I executed the `count_cat.py` script.

    $ python count_cat.py
    Counting the word 'cat' in the 'alice.txt' file...
    Count: 24

This was my directory tree so far:

    Developing\ Python\ Packages/
    |-- alice.txt
    |-- count_cat.py
    |-- textanalysis/
    |   |-- __init__.py
    |   |-- textanalysis.py

In [None]:
# Execute the code in this notebook.
print("Counting the word 'cat' in the 'alice.txt' file...")
count = textanalysis.textanalysis.count_words("alice.txt", ["cat", "cats"])
print("Count:", count)

### Documentation

#### Why Include Documentation?

Writing documentation helps your users use your code.

Document each
- function
- class
- class method

Users can access the documentation for your package using the `help` function.
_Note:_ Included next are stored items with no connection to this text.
theorem dfs_keys_aux (n : Nat) : ∀ (s o : Int) (d : PySem.Dict Int Int), s.toNat ≤ n → (dfsA s o d).keys = d.keys := by
  induction n with
  | zero =>
    intro s o d hs
    rw [dfsA, if_pos (by omega)]
  | succ n ih =>
    intro s o d hs
    rw [dfsA]
    by_cases h : s < 1
    · rw [if_pos h]
    · rw [if_neg h]
      have hfd : PySem.Int.floordiv s 2 = s / 2 := PySem.Int.floordiv_eq_ediv_of_pos (by omega)
      have hlt : (PySem.Int.floordiv s 2).toNat ≤ n := by rw [hfd]; omega
      rw [ih _ _ _ hlt, ih _ _ _ hlt, keys_condinsert, keys_condinsert]

theorem dfs_keys (s o : Int) (d : PySem.Dict Int Int) : (dfsA s o d).keys = d.keys :=
  dfs_keys_aux s.toNat s o d le_rfl

theorem walk_eq (k : Nat) (o x : Int) (ho : 0 ≤ o) (h1 : o < x) (h2 : x < o + (2 ^ k - 1)) :
    bloopB k (2 ^ k - 1) o x = (gfw k o x).getD (-1) := by
  induction k generalizing o with
  | zero => simp at h2; omega
  | succ n ih =>
    have hp := two_pow_int_pos n
    have hp2 : (2:Int) ^ (n + 1) = 2 * 2 ^ n := by ring
    simp only [bloopB, gfw, fdiv_pow_succ]
    by_cases hlr : x = o + (2 ^ n - 1) ∨ x = o + (2 ^ n - 1) + (2 ^ n - 1)
    · rw [if_pos hlr, if_pos hlr]
      simp
    · rw [if_neg hlr, if_neg hlr]
      push_neg at hlr
      by_cases hxl : x < o + (2 ^ n - 1)
      · rw [if_pos hxl, ih o ho h1 hxl]
        rw [gfw_none n (o + (2 ^ n - 1)) x (Or.inl hxl)]
        cases hg : gfw n o x <;> simp [Option.orElse]
      · rw [if_neg hxl]
        rw [gfw_none n o x (Or.inr (by omega))]
        rw [ih (o + (2 ^ n - 1)) (by omega) (by omega) (by omega)]
        simp [Option.orElse]

theorem gfw_zero_zero (k : Nat) (hk : 1 ≤ k) : gfw k 0 0 = some 1 := by
  obtain ⟨n, rfl⟩ : ∃ n, k = n + 1 := ⟨k - 1, by omega⟩
  induction n with
  | zero => decide
  | succ m ih =>
    have ih' := ih (by omega)
    have hp1 := two_pow_int_pos (m + 1)
    rw [gfw]
    rw [if_neg (by omega), ih']
    simp [Option.orElse]

theorem point_eq (h_ x : Int) (hx : ¬(x = 0 ∧ 1 ≤ h_)) :
    parentB h_.toNat (if 1 ≤ h_ then 2 ^ h_.toNat - 1 else 0) x = (gfw h_.toNat 0 x).getD (-1) := by
  by_cases hh : 1 ≤ h_
  · rw [if_pos hh]
    have hn : 1 ≤ h_.toNat := by omega
    have hp : (2:Int) ≤ 2 ^ h_.toNat := by
      calc (2:Int) = 2 ^ 1 := by norm_num
      _ ≤ 2 ^ h_.toNat := by exact pow_le_pow_right₀ (by norm_num) hn
    unfold parentB
    by_cases h1 : x < 1
    · rw [if_pos (Or.inl h1)]
      by_cases hx0 : x = 0
      · exact absurd ⟨hx0, hh⟩ hx
      · rw [gfw_none h_.toNat 0 x (Or.inl (by omega))]; rfl
    · by_cases h2 : 2 ^ h_.toNat - 1 ≤ x
      · rw [if_pos (Or.inr h2)]
        rw [gfw_none h_.toNat 0 x (Or.inr (by omega))]; rfl
      · rw [if_neg (by omega)]
        exact walk_eq h_.toNat 0 x le_rfl (by omega) (by omega)
  · rw [if_neg hh]
    have hn : h_.toNat = 0 := by omega
    rw [hn]
    unfold parentB
    rw [if_pos (by omega)]
    rfl

theorem init_get? (q : List Int) (d : PySem.Dict Int Int) (x : Int) :
    (q.foldl (fun d c => d.insert c (-1)) d).get? x = if x ∈ q then some (-1) else d.get? x := by
  induction q generalizing d with
  | nil => simp
  | cons c t ih =>
    rw [List.foldl_cons, ih]
    by_cases ht : x ∈ t
    · simp [ht]
    · rw [if_neg ht, PySem.Dict.get?_insert]
      by_cases hc : x = c <;> simp [hc, ht]

theorem charA (h_ : Int) (q : List Int) :
    solution h_ q = (PySem.Set.ofList q).map (fun x => (gfw h_.toNat 0 x).getD (-1)) := by
  show (dfsA (2 ^ h_.toNat - 1) 0 (q.foldl (fun d c => d.insert c (-1)) PySem.Dict.empty)).values = _
  have hk0 : (q.foldl (fun d c => d.insert c (-1)) PySem.Dict.empty).keys
      = PySem.Set.update PySem.Dict.empty.keys q :=
    PySem.Dict.keys_foldl_insert q (fun _ _ => (-1:Int)) _
  have hkeys : (dfsA (2 ^ h_.toNat - 1) 0 (q.foldl (fun d c => d.insert c (-1)) PySem.Dict.empty)).keys
      = PySem.Set.ofList q := by
    rw [dfs_keys, hk0, PySem.Dict.keys_empty]
    exact PySem.Set.update_empty q
  rw [PySem.Dict.values_eq_map_keys _ (by rw [hkeys]; exact PySem.Set.nodup_ofList q) (-1), hkeys]
  apply List.map_congr_left
  intro x hx
  rw [PySem.Dict.getD_eq_get?_getD, dfs_get? h_.toNat 0 _ x le_rfl,
    init_get? q PySem.Dict.empty x, if_pos ((PySem.Set.mem_ofList q x).mp hx)]
  simp

theorem bfold_get? (pb : Int → Int) (q : List Int) (d : PySem.Dict Int Int) (x : Int) :
    (q.foldl (fun d x => if d.contains x then d else d.insert x (pb x)) d).get? x
      = if (d.get? x).isSome then d.get? x else if x ∈ q then some (pb x) else none := by
  induction q generalizing d with
  | nil =>
    cases hd : d.get? x <;> simp [hd]
  | cons c t ih =>
    rw [List.foldl_cons, ih]
    by_cases hc : d.contains c
    · rw [if_pos hc]
      by_cases hxc : x = c
      · subst hxc
        have : (d.get? x).isSome := by rw [← PySem.Dict.contains_eq_isSome_get?]; exact hc
        simp [this]
      · simp [hxc]
    · rw [if_neg hc]
      rw [PySem.Dict.get?_insert]
      by_cases hxc : x = c
      · subst hxc
        have hnone : d.get? x = none := by
          have := PySem.Dict.contains_eq_isSome_get? (d := d) (k := x)
          cases hg : d.get? x
          · rfl
          · rw [hg] at this; simp at this; rw [this] at hc; simp at hc
        simp [hnone]
      · simp [hxc]

theorem bfold_keys (pb : Int → Int) (q : List Int) (d : PySem.Dict Int Int) :
    (q.foldl (fun d x => if d.contains x then d else d.insert x (pb x)) d).keys
      = PySem.Set.update d.keys q := by
  induction q generalizing d with
  | nil => simp [PySem.Set.update]
  | cons c t ih =>
    rw [List.foldl_cons, ih, PySem.Set.update_cons, PySem.Set.add_eq_ite]
    by_cases hc : d.contains c
    · rw [if_pos hc, if_pos ((PySem.Dict.contains_iff_mem_keys _ _).mp hc)]
    · rw [if_neg hc, PySem.Dict.keys_insert_of_not_contains _ _ (by simpa using hc),
        if_neg (fun hm => absurd ((PySem.Dict.contains_iff_mem_keys _ _).mpr hm) (by simp [hc]))]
Here is an example of obtaining documentation for the numpy package:

    $ python
    Python 3.11.2 (main, Mar 24 2023, 09:03:37) [Clang 14.0.0 (clang-1400.0.29.202)] on darwin
    Type "help", "copyright", "credits" or "license" for more information.
    
    >>> import numpy as np
    
    >>> help(np)
    NAME
        numpy

    DESCRIPTION
        NumPy
        =====

        Provides
          1. An array object of arbitrary homogeneous items
    ...

    >>> help(np.ndarray)
    class ndarray(builtins.object)
     |  ndarray(shape, dtype=float, buffer=None, offset=0,
     |          strides=None, order=None)
     |
     |  An array object represents a multidimensional, homogeneous array
     |  of fixed-size items.  An associated data-type object describes the
     |  format of each element in the array (its byte-order, how many bytes it
     |  occupies in memory, whether it is an integer, a floating point number,
     |  or something else, etc.)
    ...
    
    >>> help(np.sum)
    sum(a, axis=None, dtype=None, out=None, keepdims=<no value>, initial=<no value>, where=<no value>)
        Sum of array elements over a given axis.

        Parameters
        ----------
        a : array_like
            Elements to sum.
        axis : None or int or tuple of ints, optional
            Axis or axes along which a sum is performed.  The default,
    ...
    
    >>> x = np.array([1, 2, 3, 4])
    
    >>> help(x.mean)
    Help on built-in function mean:

    mean(...) method of numpy.ndarray instance
        a.mean(axis=None, dtype=None, out=None, keepdims=False, *, where=True)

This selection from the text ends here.